Programs such as those provided by Synopsys, inc. of mountain view, california and CADENCE DESIGN of san Jose, california use sophisticated design rules and libraries of pre-stored design modules to automatically route conductors and locate components on a semiconductor chip. Once the design of the semiconductor circuit is completed, the final design in a standardized electronic format (e.g., opus, GDSII, or the like) may be transmitted to a semiconductor fabrication facility or "fab" for fabrication.
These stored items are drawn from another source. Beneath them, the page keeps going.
-- pv_equiv track=rewrite | github.com/zalastopar/Poker_slots | model.py | preveri_ce_je_stevilka
-- ===== SOURCE A (Python) =====
-- def preveri_ce_je_stevilka(stevilka):
--     st_pik = 0
--     if len(stevilka) == 0:
--         return False
--     for el in stevilka:
--         if el == ' ':
--             return False
--         elif el in '1234567890':
--             pass
--         else:
--             if el == '.':
--                 if st_pik == 0:
--                     st_pik += 1
--                 else:
--                     return False
--             else:
--                 return False
--     return True
-- ===== SOURCE B (Python) =====
-- def preveri_ce_je_stevilka(stevilka):
--     rest = stevilka.lstrip('0123456789')
--     if rest.startswith('.'):
--         rest = rest[1:].lstrip('0123456789')
--     return stevilka != '' and rest == ''
-- ===== Notes on version B (the rewrite author's own statement) =====
-- stated objective: simpler
-- what changed: Replaces A's per-character validating loop with a dot-count accumulator by a parser-style scan: strip the leading digit run, consume one optional dot, strip a second digit run, and accept iff the input was non-empty and nothing is left.
import Mathlib
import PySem

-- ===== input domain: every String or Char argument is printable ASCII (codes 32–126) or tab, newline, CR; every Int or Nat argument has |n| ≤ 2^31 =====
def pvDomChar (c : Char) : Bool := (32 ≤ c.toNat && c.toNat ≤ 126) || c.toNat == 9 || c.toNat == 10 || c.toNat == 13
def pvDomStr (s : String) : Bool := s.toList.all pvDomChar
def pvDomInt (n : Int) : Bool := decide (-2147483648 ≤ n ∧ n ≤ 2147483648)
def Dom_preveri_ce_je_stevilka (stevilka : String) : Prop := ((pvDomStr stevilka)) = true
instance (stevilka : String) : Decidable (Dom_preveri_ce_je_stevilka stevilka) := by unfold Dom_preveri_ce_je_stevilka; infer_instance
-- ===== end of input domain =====

-- B replaces A's per-character validating loop with a dot counter by a parser-style
-- scan: strip a leading digit run, consume one optional dot, strip a second digit run,
-- and accept iff the input was non-empty and nothing is left; same cost, simpler.

-- ===== PORT A =====
-- the for-loop of A: early returns become Bool results, st_pik is the accumulator
def pvLoopA : List Char → Nat → Bool
  | [], _ => true
  | c :: t, st_pik =>
    if c = ' ' then false
    else if ("1234567890".toList.contains c) then pvLoopA t st_pik
    else if c = '.' then
      if st_pik = 0 then pvLoopA t (st_pik + 1) else false
    else false

def preveri_ce_je_stevilka (stevilka : String) : Bool :=
  if stevilka.toList.length = 0 then false
  else pvLoopA stevilka.toList 0

-- ===== PORT B =====
-- hand port of s.lstrip('0123456789') (no PySem primitive takes a char set for lstrip):
-- drop leading characters of the digit set — exact
def pvDig (c : Char) : Bool := "0123456789".toList.contains c
def pvLstripDigits (l : List Char) : List Char := l.dropWhile pvDig

def preveri_ce_je_stevilka_alt (stevilka : String) : Bool :=
  let rest := pvLstripDigits stevilka.toList
  let rest := if PySem.Chars.startswith rest ['.']
              then pvLstripDigits (PySem.List.slice rest (some 1) none)
              else rest
  decide (stevilka.toList ≠ []) && decide (rest = [])

-- ===== PRECONDITION & SPEC =====
def Spec_preveri_ce_je_stevilka (stevilka : String) (out : Bool) : Prop := out = preveri_ce_je_stevilka_alt stevilka
instance (stevilka : String) (out : Bool) : Decidable (Spec_preveri_ce_je_stevilka stevilka out) := by unfold Spec_preveri_ce_je_stevilka; infer_instance

-- ===== CLAIM (what is proved, stated in full; the proofs are below) =====
def Claim_equal_preveri_ce_je_stevilka : Prop := ∀ (stevilka : String), Dom_preveri_ce_je_stevilka stevilka → Spec_preveri_ce_je_stevilka stevilka (preveri_ce_je_stevilka stevilka)

-- ===== LEMMAS AND PROOFS =====

-- A's loop, for dot-count accumulator k ≤ 1, equals "total dots stay ≤ 1 and every char is a digit or dot"
theorem pvLoopA_eq (l : List Char) (k : Nat) (hk : k ≤ 1) :
    pvLoopA l k = ((l.count '.' + k ≤ 1 : Bool) && l.all (fun c => "1234567890.".toList.contains c)) := by
  induction l generalizing k with
  | nil => simpa [pvLoopA] using hk
  | cons c t ih =>
    by_cases hs : c = ' '
    · subst hs; simp [pvLoopA]
    · by_cases hd : ("1234567890".toList.contains c) = true
      · rcases (by simpa using hd : c = '1' ∨ c = '2' ∨ c = '3' ∨ c = '4' ∨ c = '5' ∨
              c = '6' ∨ c = '7' ∨ c = '8' ∨ c = '9' ∨ c = '0') with h|h|h|h|h|h|h|h|h|h <;>
          subst h <;> simp [pvLoopA, ih k hk, List.count_cons]
      · by_cases hp : c = '.'
        · subst hp
          rcases Nat.lt_or_ge 0 k with hkpos | hk0
          · have hk1 : k = 1 := by omega
            subst hk1
            simp [pvLoopA, List.count_cons]
          · have hk0' : k = 0 := by omega
            subst hk0'
            simp [pvLoopA, ih 1 (by omega), List.count_cons]
        · obtain ⟨h1, h2, h3, h4, h5, h6, h7, h8, h9, h0⟩ :
              c ≠ '1' ∧ c ≠ '2' ∧ c ≠ '3' ∧ c ≠ '4' ∧ c ≠ '5' ∧
              c ≠ '6' ∧ c ≠ '7' ∧ c ≠ '8' ∧ c ≠ '9' ∧ c ≠ '0' := by
            simpa using hd
          simp [pvLoopA, hs, hp, h1, h2, h3, h4, h5, h6, h7, h8, h9, h0]

-- A's alphabet '1234567890.' is B's digit set plus the dot
theorem pvDigitOrDot (c : Char) :
    ("1234567890.".toList.contains c) = (pvDig c || c == '.') := by
  by_cases hp : c = '.'
  · subst hp; decide
  · by_cases hd : pvDig c = true
    · rcases (by simpa [pvDig] using hd : c = '0' ∨ c = '1' ∨ c = '2' ∨ c = '3' ∨ c = '4' ∨
          c = '5' ∨ c = '6' ∨ c = '7' ∨ c = '8' ∨ c = '9') with h|h|h|h|h|h|h|h|h|h <;>
        subst h <;> decide
    · obtain ⟨h0, h1, h2, h3, h4, h5, h6, h7, h8, h9⟩ :
          c ≠ '0' ∧ c ≠ '1' ∧ c ≠ '2' ∧ c ≠ '3' ∧ c ≠ '4' ∧
          c ≠ '5' ∧ c ≠ '6' ∧ c ≠ '7' ∧ c ≠ '8' ∧ c ≠ '9' := by simpa [pvDig] using hd
      simp only [List.contains_cons, List.contains_nil,
                 Bool.eq_false_iff.mpr hd, Bool.false_or, Bool.or_false]
      simp [h0, h1, h2, h3, h4, h5, h6, h7, h8, h9, hp]

theorem pvDig_ne_dot {c : Char} (h : pvDig c = true) : (c == '.') = false := by
  rcases (by simpa [pvDig] using h : c = '0' ∨ c = '1' ∨ c = '2' ∨ c = '3' ∨ c = '4' ∨
      c = '5' ∨ c = '6' ∨ c = '7' ∨ c = '8' ∨ c = '9') with h|h|h|h|h|h|h|h|h|h <;>
    subst h <;> decide

-- a digit run (empty leftover after one strip) is exactly "no dot and all chars digit-or-dot"
theorem pvAllDigit_iff (t : List Char) :
    decide (pvLstripDigits t = []) =
      ((t.count '.' = 0 : Bool) && t.all (fun c => "1234567890.".toList.contains c)) := by
  induction t with
  | nil => simp [pvLstripDigits]
  | cons c t ih =>
    cases hd : pvDig c with
    | true =>
      have hcp := pvDig_ne_dot hd
      simp only [pvLstripDigits, List.dropWhile_cons, hd, if_true, List.count_cons,
                 List.all_cons, pvDigitOrDot, hcp, Bool.true_or, Bool.true_and,
                 if_false, Bool.false_eq_true, Nat.add_zero] at *
      exact ih
    | false =>
      cases hp : (c == '.') with
      | true =>
        have hc : c = '.' := by simpa using hp
        subst hc
        simp [pvLstripDigits, List.dropWhile_cons, pvDig, List.count_cons]
      | false =>
        have hcc : ("1234567890.".toList.contains c) = false := by
          rw [pvDigitOrDot, hd, hp]; rfl
        have h1 : pvLstripDigits (c :: t) = c :: t := by
          simp [pvLstripDigits, List.dropWhile_cons, hd]
        rw [h1]
        simp only [List.all_cons, hcc, Bool.false_and, Bool.and_false]
        simp

-- B's leftover test characterised: empty leftover ↔ at most one dot and only digits/dot
theorem pvRest_eq (l : List Char) :
    (decide ((if PySem.Chars.startswith (pvLstripDigits l) ['.']
      then pvLstripDigits (PySem.List.slice (pvLstripDigits l) (some 1) none)
      else pvLstripDigits l) = [])) =
    ((l.count '.' ≤ 1 : Bool) && l.all (fun c => "1234567890.".toList.contains c)) := by
  induction l with
  | nil => simp [pvLstripDigits, PySem.Chars.startswith]
  | cons c t ih =>
    cases hd : pvDig c with
    | true =>
      have hcp := pvDig_ne_dot hd
      have h1 : pvLstripDigits (c :: t) = pvLstripDigits t := by
        simp [pvLstripDigits, List.dropWhile_cons, hd]
      rw [h1]
      simp only [List.count_cons, List.all_cons, pvDigitOrDot, hd, hcp, Bool.true_or,
                 Bool.true_and, if_false, Bool.false_eq_true, Nat.add_zero] at *
      exact ih
    | false =>
      cases hp : (c == '.') with
      | true =>
        have hc : c = '.' := by simpa using hp
        subst hc
        have h1 : pvLstripDigits ('.' :: t) = '.' :: t := by
          simp [pvLstripDigits, List.dropWhile_cons, hd]
        rw [h1]
        have hsw : PySem.Chars.startswith ('.' :: t) ['.'] = true := by
          simp [PySem.Chars.startswith, List.isPrefixOf]
        have hslice : PySem.List.slice ('.' :: t) (some 1) none = t := by
          simp [PySem.List.slice_from]
        simp only [hsw, if_true, hslice, pvAllDigit_iff]
        have hf : ("1234567890.".toList.contains '.') = true := by decide
        have hcnt : List.count '.' ('.' :: t) = List.count '.' t + 1 := by
          simp [List.count_cons]
        have hall : ('.' :: t).all (fun c => "1234567890.".toList.contains c)
            = t.all (fun c => "1234567890.".toList.contains c) := by
          simp [List.all_cons, hf]
        have hle : decide (List.count '.' t + 1 ≤ 1) = decide (List.count '.' t = 0) :=
          decide_eq_decide.mpr (by omega)
        rw [hcnt, hall, hle]
      | false =>
        have hcc : ("1234567890.".toList.contains c) = false := by
          rw [pvDigitOrDot, hd, hp]; rfl
        have h1 : pvLstripDigits (c :: t) = c :: t := by
          simp [pvLstripDigits, List.dropWhile_cons, hd]
        rw [h1]
        have hpc : ('.' == c) = false := by
          cases hc : ('.' == c) with
          | false => rfl
          | true =>
            have hce : '.' = c := by simpa using hc
            rw [← hce] at hp
            simp at hp
        have hsw : PySem.Chars.startswith (c :: t) ['.'] = false := by
          simp [PySem.Chars.startswith, List.isPrefixOf, hpc]
        simp only [hsw, if_false, Bool.false_eq_true, List.all_cons, hcc,
                   Bool.false_and, Bool.and_false]
        simp

-- ===== VERDICT (by name: the statement is the Claim_ definition above) =====
theorem preveri_ce_je_stevilka_spec : Claim_equal_preveri_ce_je_stevilka := by
  intro s _
  unfold Spec_preveri_ce_je_stevilka preveri_ce_je_stevilka preveri_ce_je_stevilka_alt
  cases h : s.toList with
  | nil => simp [h, pvLstripDigits, PySem.Chars.startswith]
  | cons c t =>
    simp only [List.length_cons, pvRest_eq, pvLoopA_eq (c :: t) 0 (by omega),
               Nat.add_zero]
    simp
-- a well-formed string containing ']' decomposes around its innermost bracket
theorem extract (s : List Char) (hv : validEnc s = true) (hm : ']' ∈ s) :
    ∃ (x seg y D : List Char) (c : Char) (r : List Char),
      s = x ++ '[' :: (seg ++ ']' :: y) ∧ ']' ∉ x ∧ '[' ∉ seg ∧
      ']' ∉ seg ∧ seg = D ++ c :: r ∧ D ≠ [] ∧ (∀ a ∈ D, a.isDigit) ∧
      c.isDigit = false := by
  obtain ⟨x', y0, rfl, hx'⟩ := exists_first_close s hm
  have hopenx : '[' ∈ x' := by
    by_contra hno
    have h1 : (x' ++ ']' :: y0).foldl vStep (some []) =
        y0.foldl vStep (vStep (x'.foldl vStep (some [])) ']') := by
      rw [List.foldl_append, List.foldl_cons]
    rw [fold_chars_nil x' hno hx'] at h1
    have : vStep (some ([] : List St)) ']' = none := by simp [vStep]
    rw [this, fold_vStep_none] at h1
    rw [validEnc, h1] at hv
    simp at hv
  obtain ⟨x0, seg, rfl, hseg1⟩ := exists_last_open x' hopenx
  have hx0 : ']' ∉ x0 := fun h => hx' (List.mem_append.2 (Or.inl h))
  have hseg2 : ']' ∉ seg := fun h => hx' (by simp [h])
  have hshape : (x0 ++ '[' :: seg) ++ ']' :: y0 = x0 ++ '[' :: (seg ++ ']' :: y0) := by simp
  have hfold : ((x0 ++ '[' :: seg) ++ ']' :: y0).foldl vStep (some []) =
      y0.foldl vStep (vStep (seg.foldl vStep (vStep (x0.foldl vStep (some [])) '[')) ']') := by
    rw [List.foldl_append, List.foldl_append, List.foldl_cons, List.foldl_cons]
  cases hq0 : x0.foldl vStep (some []) with
  | none =>
    exfalso
    rw [validEnc, hfold, hq0] at hv
    simp only [vStep] at hv
    rw [fold_vStep_none, fold_vStep_none] at hv
    simp at hv
  | some σ0 =>
    have hpush : vStep (some σ0) '[' = some (.run false false :: σ0) := by simp [vStep]
    have hsegf : seg.foldl vStep (some (.run false false :: σ0)) =
        some (seg.foldl charStep (.run false false) :: σ0) :=
      fold_chars_cons seg _ σ0 hseg1 hseg2
    cases hμ : seg.foldl charStep (.run false false) with
    | done nz =>
      obtain ⟨D, c, r, hsegeq, hDne, hD, hc, _⟩ := start_done seg nz hμ
      exact ⟨x0, seg, y0, D, c, r, hshape, hx0, hseg1, hseg2, hsegeq, hDne, hD, hc⟩
    | run rp nz =>
      exfalso
      rw [validEnc, hfold, hq0, hpush, hsegf, hμ, vStep_close_run, fold_vStep_none] at hv
      simp at hv
    | dead =>
      exfalso
      rw [validEnc, hfold, hq0, hpush, hsegf, hμ, vStep_close_dead, fold_vStep_none] at hv
      simp at hv
-- pv_equiv track=rewrite | github.com/JustAlternate/ASD | TP1/ex11.py | trouver_disposition
-- ===== SOURCE A (Python) =====
-- import math
--
-- def trouver_disposition(N):
--     j = 1
--     i = 1
--     disposition = []
--     for i in range(N):
--         for j in range(N):
--             if math.gcd(i, j) == 1 and i+j == N and i > 0 and j > 0:
--                 disposition.append((i, j))
--     return disposition
-- ===== SOURCE B (Python) =====
-- import math
--
-- def trouver_disposition(N):
--     return [(i, N - i) for i in range(1, N) if math.gcd(i, N - i) == 1]
-- ===== Notes on version B (the rewrite author's own statement) =====
-- stated objective: faster
-- what changed: Replaced the O(N^2) double scan over all (i,j) pairs by a single pass over i with j fixed to N-i, keeping only the gcd test.
import Mathlib
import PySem

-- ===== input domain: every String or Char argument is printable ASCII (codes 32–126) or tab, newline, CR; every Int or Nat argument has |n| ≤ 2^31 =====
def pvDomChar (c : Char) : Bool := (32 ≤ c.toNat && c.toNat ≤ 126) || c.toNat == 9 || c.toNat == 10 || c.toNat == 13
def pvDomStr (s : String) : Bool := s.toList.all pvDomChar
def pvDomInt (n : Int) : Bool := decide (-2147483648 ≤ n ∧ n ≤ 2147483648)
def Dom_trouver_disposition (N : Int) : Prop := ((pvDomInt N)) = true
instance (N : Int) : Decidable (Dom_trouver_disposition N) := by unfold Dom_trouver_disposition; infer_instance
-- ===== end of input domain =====

-- B replaces A's O(N^2) double scan over all (i, j) pairs with a single pass over i, taking j = N - i (objective: faster, asymptotic).

-- ===== PORT A =====
-- nested 'for i in range(N): for j in range(N): if gcd(i,j)==1 and i+j==N and i>0 and j>0: append'
def trouver_disposition (N : Int) : List (Int × Int) :=
  (PySem.List.pyRange 0 N 1).foldl (fun disposition i =>
    (PySem.List.pyRange 0 N 1).foldl (fun disposition j =>
      if Int.gcd i j = 1 ∧ i + j = N ∧ i > 0 ∧ j > 0 then disposition ++ [(i, j)]
      else disposition) disposition) []

-- ===== PORT B =====
-- '[(i, N - i) for i in range(1, N) if math.gcd(i, N - i) == 1]'
def trouver_disposition_alt (N : Int) : List (Int × Int) :=
  ((PySem.List.pyRange 1 N 1).filter (fun i => Int.gcd i (N - i) == 1)).map
    (fun i => (i, N - i))

-- ===== PRECONDITION & SPEC =====
def Spec_trouver_disposition (N : Int) (out : List (Int × Int)) : Prop := out = trouver_disposition_alt N
instance (N : Int) (out : List (Int × Int)) : Decidable (Spec_trouver_disposition N out) := by unfold Spec_trouver_disposition; infer_instance

-- ===== CLAIM (what is proved, stated in full; the proofs are below) =====
def Claim_equal_trouver_disposition : Prop := ∀ (N : Int), Dom_trouver_disposition N → Spec_trouver_disposition N (trouver_disposition N)

-- ===== LEMMAS AND PROOFS =====

lemma filter_unique (l : List Int) (a : Int) (p : Int → Bool) (hn : l.Nodup)
    (h : ∀ x, p x = true → x = a) :
    l.filter p = if a ∈ l ∧ p a then [a] else [] := by
  induction l with
  | nil => simp
  | cons x xs ih =>
    rcases List.nodup_cons.mp hn with ⟨hx, hxs⟩
    by_cases hp : p x = true
    · have hxa := h x hp
      subst hxa
      have : xs.filter p = [] := by
        apply List.filter_eq_nil_iff.mpr
        intro y hy hpy
        exact hx ((h y hpy) ▸ hy)
      simp [hp, this]
    · rw [List.filter_cons_of_neg (by simpa using hp), ih hxs]
      by_cases hax : a = x
      · subst hax; simp [hp]
      · simp [List.mem_cons, hax]

-- the inner loop's test picks at most one j, namely N - i
lemma filter_range_pick (N i : Int) :
    ((PySem.List.pyRange 0 N 1).filter
      (fun j => decide (Int.gcd i j = 1 ∧ i + j = N ∧ i > 0 ∧ j > 0))) =
    if 1 ≤ i ∧ i < N ∧ Int.gcd i (N - i) = 1 then [N - i] else [] := by
  rw [filter_unique _ (N - i) _ (PySem.List.nodup_pyRange_one 0 N)
      (by intro x hx; simp only [decide_eq_true_eq] at hx; omega)]
  by_cases hc : 1 ≤ i ∧ i < N ∧ Int.gcd i (N - i) = 1
  · rw [if_pos, if_pos hc]
    refine ⟨PySem.List.mem_pyRange_one.mpr (by omega), ?_⟩
    simp only [decide_eq_true_eq]
    exact ⟨hc.2.2, by omega, by omega, by omega⟩
  · rw [if_neg, if_neg hc]
    intro ⟨hm, hp⟩
    have := PySem.List.mem_pyRange_one.mp hm
    simp only [decide_eq_true_eq] at hp
    exact hc ⟨by omega, by omega, hp.1⟩

lemma trouver_eq_flatMap (N : Int) :
    trouver_disposition N =
      (PySem.List.pyRange 0 N 1).flatMap (fun i =>
        if 1 ≤ i ∧ i < N ∧ Int.gcd i (N - i) = 1 then [(i, N - i)] else []) := by
  unfold trouver_disposition
  have hinner : ∀ (i : Int) (acc : List (Int × Int)),
      (PySem.List.pyRange 0 N 1).foldl (fun disposition j =>
        if Int.gcd i j = 1 ∧ i + j = N ∧ i > 0 ∧ j > 0 then disposition ++ [(i, j)]
        else disposition) acc =
      acc ++ (if 1 ≤ i ∧ i < N ∧ Int.gcd i (N - i) = 1 then [(i, N - i)] else []) := by
    intro i acc
    have h := PySem.List.foldl_append_if
      (l := PySem.List.pyRange 0 N 1)
      (p := fun j => decide (Int.gcd i j = 1 ∧ i + j = N ∧ i > 0 ∧ j > 0))
      (f := fun j => (i, j)) (acc := acc)
    simp only [decide_eq_true_eq] at h
    rw [h, filter_range_pick]
    rw [apply_ite (List.map (fun j => (i, j)))]
    rfl
  calc (PySem.List.pyRange 0 N 1).foldl (fun disposition i =>
        (PySem.List.pyRange 0 N 1).foldl (fun disposition j =>
          if Int.gcd i j = 1 ∧ i + j = N ∧ i > 0 ∧ j > 0 then disposition ++ [(i, j)]
          else disposition) disposition) []
      = (PySem.List.pyRange 0 N 1).foldl (fun acc i =>
          acc ++ (if 1 ≤ i ∧ i < N ∧ Int.gcd i (N - i) = 1 then [(i, N - i)] else [])) [] := by
        apply PySem.List.foldl_congr_mem
        intro acc i _
        exact hinner i acc
    _ = _ := by
        rw [PySem.List.foldl_append_eq_flatMap]
        simp only [List.nil_append]

lemma flatMap_eq_filter_map (N : Int) (l : List Int) (h : ∀ x ∈ l, 1 ≤ x ∧ x < N) :
    l.flatMap (fun i => if 1 ≤ i ∧ i < N ∧ Int.gcd i (N - i) = 1 then [(i, N - i)] else []) =
    (l.filter (fun i => Int.gcd i (N - i) == 1)).map (fun i => (i, N - i)) := by
  induction l with
  | nil => simp
  | cons x xs ih =>
    have hx := h x (List.mem_cons_self)
    have ihs := ih (fun y hy => h y (List.mem_cons_of_mem _ hy))
    by_cases hg : Int.gcd x (N - x) = 1
    · rw [List.flatMap_cons, if_pos ⟨hx.1, hx.2, hg⟩,
        List.filter_cons_of_pos (by simpa using hg), List.map_cons, ihs,
        List.singleton_append]
    · rw [List.flatMap_cons, if_neg (fun hcon => hg hcon.2.2),
        List.filter_cons_of_neg (by simpa using hg), ihs, List.nil_append]

-- ===== VERDICT (by name: the statement is the Claim_ definition above) =====
theorem trouver_disposition_spec : Claim_equal_trouver_disposition := by
  intro N _
  show trouver_disposition N = trouver_disposition_alt N
  rw [trouver_eq_flatMap]
  unfold trouver_disposition_alt
  by_cases hN : N ≤ 0
  · rw [PySem.List.pyRange_one_eq_nil (by omega : N ≤ (0:Int)),
        PySem.List.pyRange_one_eq_nil (by omega : N ≤ (1:Int))]
    simp
  · rw [PySem.List.pyRange_one_cons (by omega : (0:Int) < N), List.flatMap_cons,
      flatMap_eq_filter_map N _ (fun x hx => by
        have := PySem.List.mem_pyRange_one.mp hx; omega)]
    rw [if_neg (by omega), List.nil_append]
    norm_num
-- ===== VERDICT (by name: the statement is the Claim_ definition above) =====
theorem find_heading_in_body_py_spec : Claim_equal_find_heading_in_body_py := by
  intro body title start _
  unfold Spec_find_heading_in_body_py find_heading_in_body_py find_heading_in_body_py_alt
  by_cases hnt : PySem.Chars.join [' '] (PySem.Chars.split₀ title.toList) = []
  · simp only [hnt, if_pos rfl]
    rfl
  · simp only [if_neg hnt]
    rw [pv_form1_eq _ _ _ rfl, pv_offsets_eq, pv_form2_eq, pvB_scan_eq]
    simp only [pvRhs]
    cases pvF1 (PySem.Chars.lower (PySem.Chars.join [' '] (PySem.Chars.split₀ title.toList))) (pvB_recs body.toList (body.toList.length + 2) start) with
    | some r => rfl
    | none =>
      rw [pv_form3_eq]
As used in this disclosure, the term "circuitry" may refer to one or more or all of the following:

(a) Hardware-only circuit implementations (such as implementations in analog and/or digital circuitry only), and

(B) A combination of hardware circuitry and software, such as (if applicable):

(i) Combination of analog and/or digital hardware circuitry and software/firmware, and

(Ii) Any portion of a hardware processor having software (including a digital signal processor), software and memory that work together to cause a device such as a mobile phone or server to perform various functions, and

Hardware circuitry and or a processor, such as a microprocessor or a portion of a microprocessor, that requires software (e.g., firmware) to operate, but software may not be present when operation is not required. This definition of circuitry applies to all uses of this term in this application (including in any claims). As another example, as used in this disclosure, the term "circuitry" also encompasses implementations of only a hardware circuit or processor (or multiple processors) or a portion of a hardware circuit or processor and its (or their) accompanying software and/or firmware. For example and where applicable to particular claim elements, the term "circuitry" also encompasses a baseband integrated circuit or processor integrated circuit for a mobile device or a similar integrated circuit in a server, a cellular network device, or other computing or network device.

The term "non-transitory" as used herein is a limitation of the medium itself (i.e., tangible, not signals) and not of the durability of data storage (e.g., RAM and ROM).

As used herein, "at least one of" < a list of two or more elements > "and" < a list of two or more elements "and like terms mean at least any one of the elements, or at least any two or more of the elements, or at least all of the elements, wherein a list of two or more elements is joined by a" and "or".

The foregoing description provides a complete and rich description of exemplary embodiments of the present invention by way of exemplary and non-limiting examples. However, various modifications and adaptations may become apparent to those skilled in the relevant arts in view of the foregoing description, when read in conjunction with the accompanying drawings and the appended claims. However, all such and similar modifications of the teachings of this invention will still fall within the scope of this invention as defined in the appended claims.

Claims

1. An apparatus for encoding audio object parameters, the apparatus comprising means for:

obtaining, for time-frequency elements of a frame comprising more than one time element and more than one frequency element, a plurality of ratio parameters of audio objects within an audio environment, the audio environment comprising more than one audio object, and the ratio parameters being configured to identify a distribution of a particular object within an object portion of the overall audio environment and for the particular time-frequency element;

quantizing a selection set of the ratio parameters, wherein the selection set is associated with an audio object within a particular frame time-frequency element;

Encoding a first set of said selection sets of ratio parameters based on indexing of said selection sets, and

The remaining selection sets of the ratio parameters of the frame are encoded according to differential encoding of the selection sets based on the first set of selection sets of ratio parameters or previously indexed time or frequency element selection sets of ratio parameters.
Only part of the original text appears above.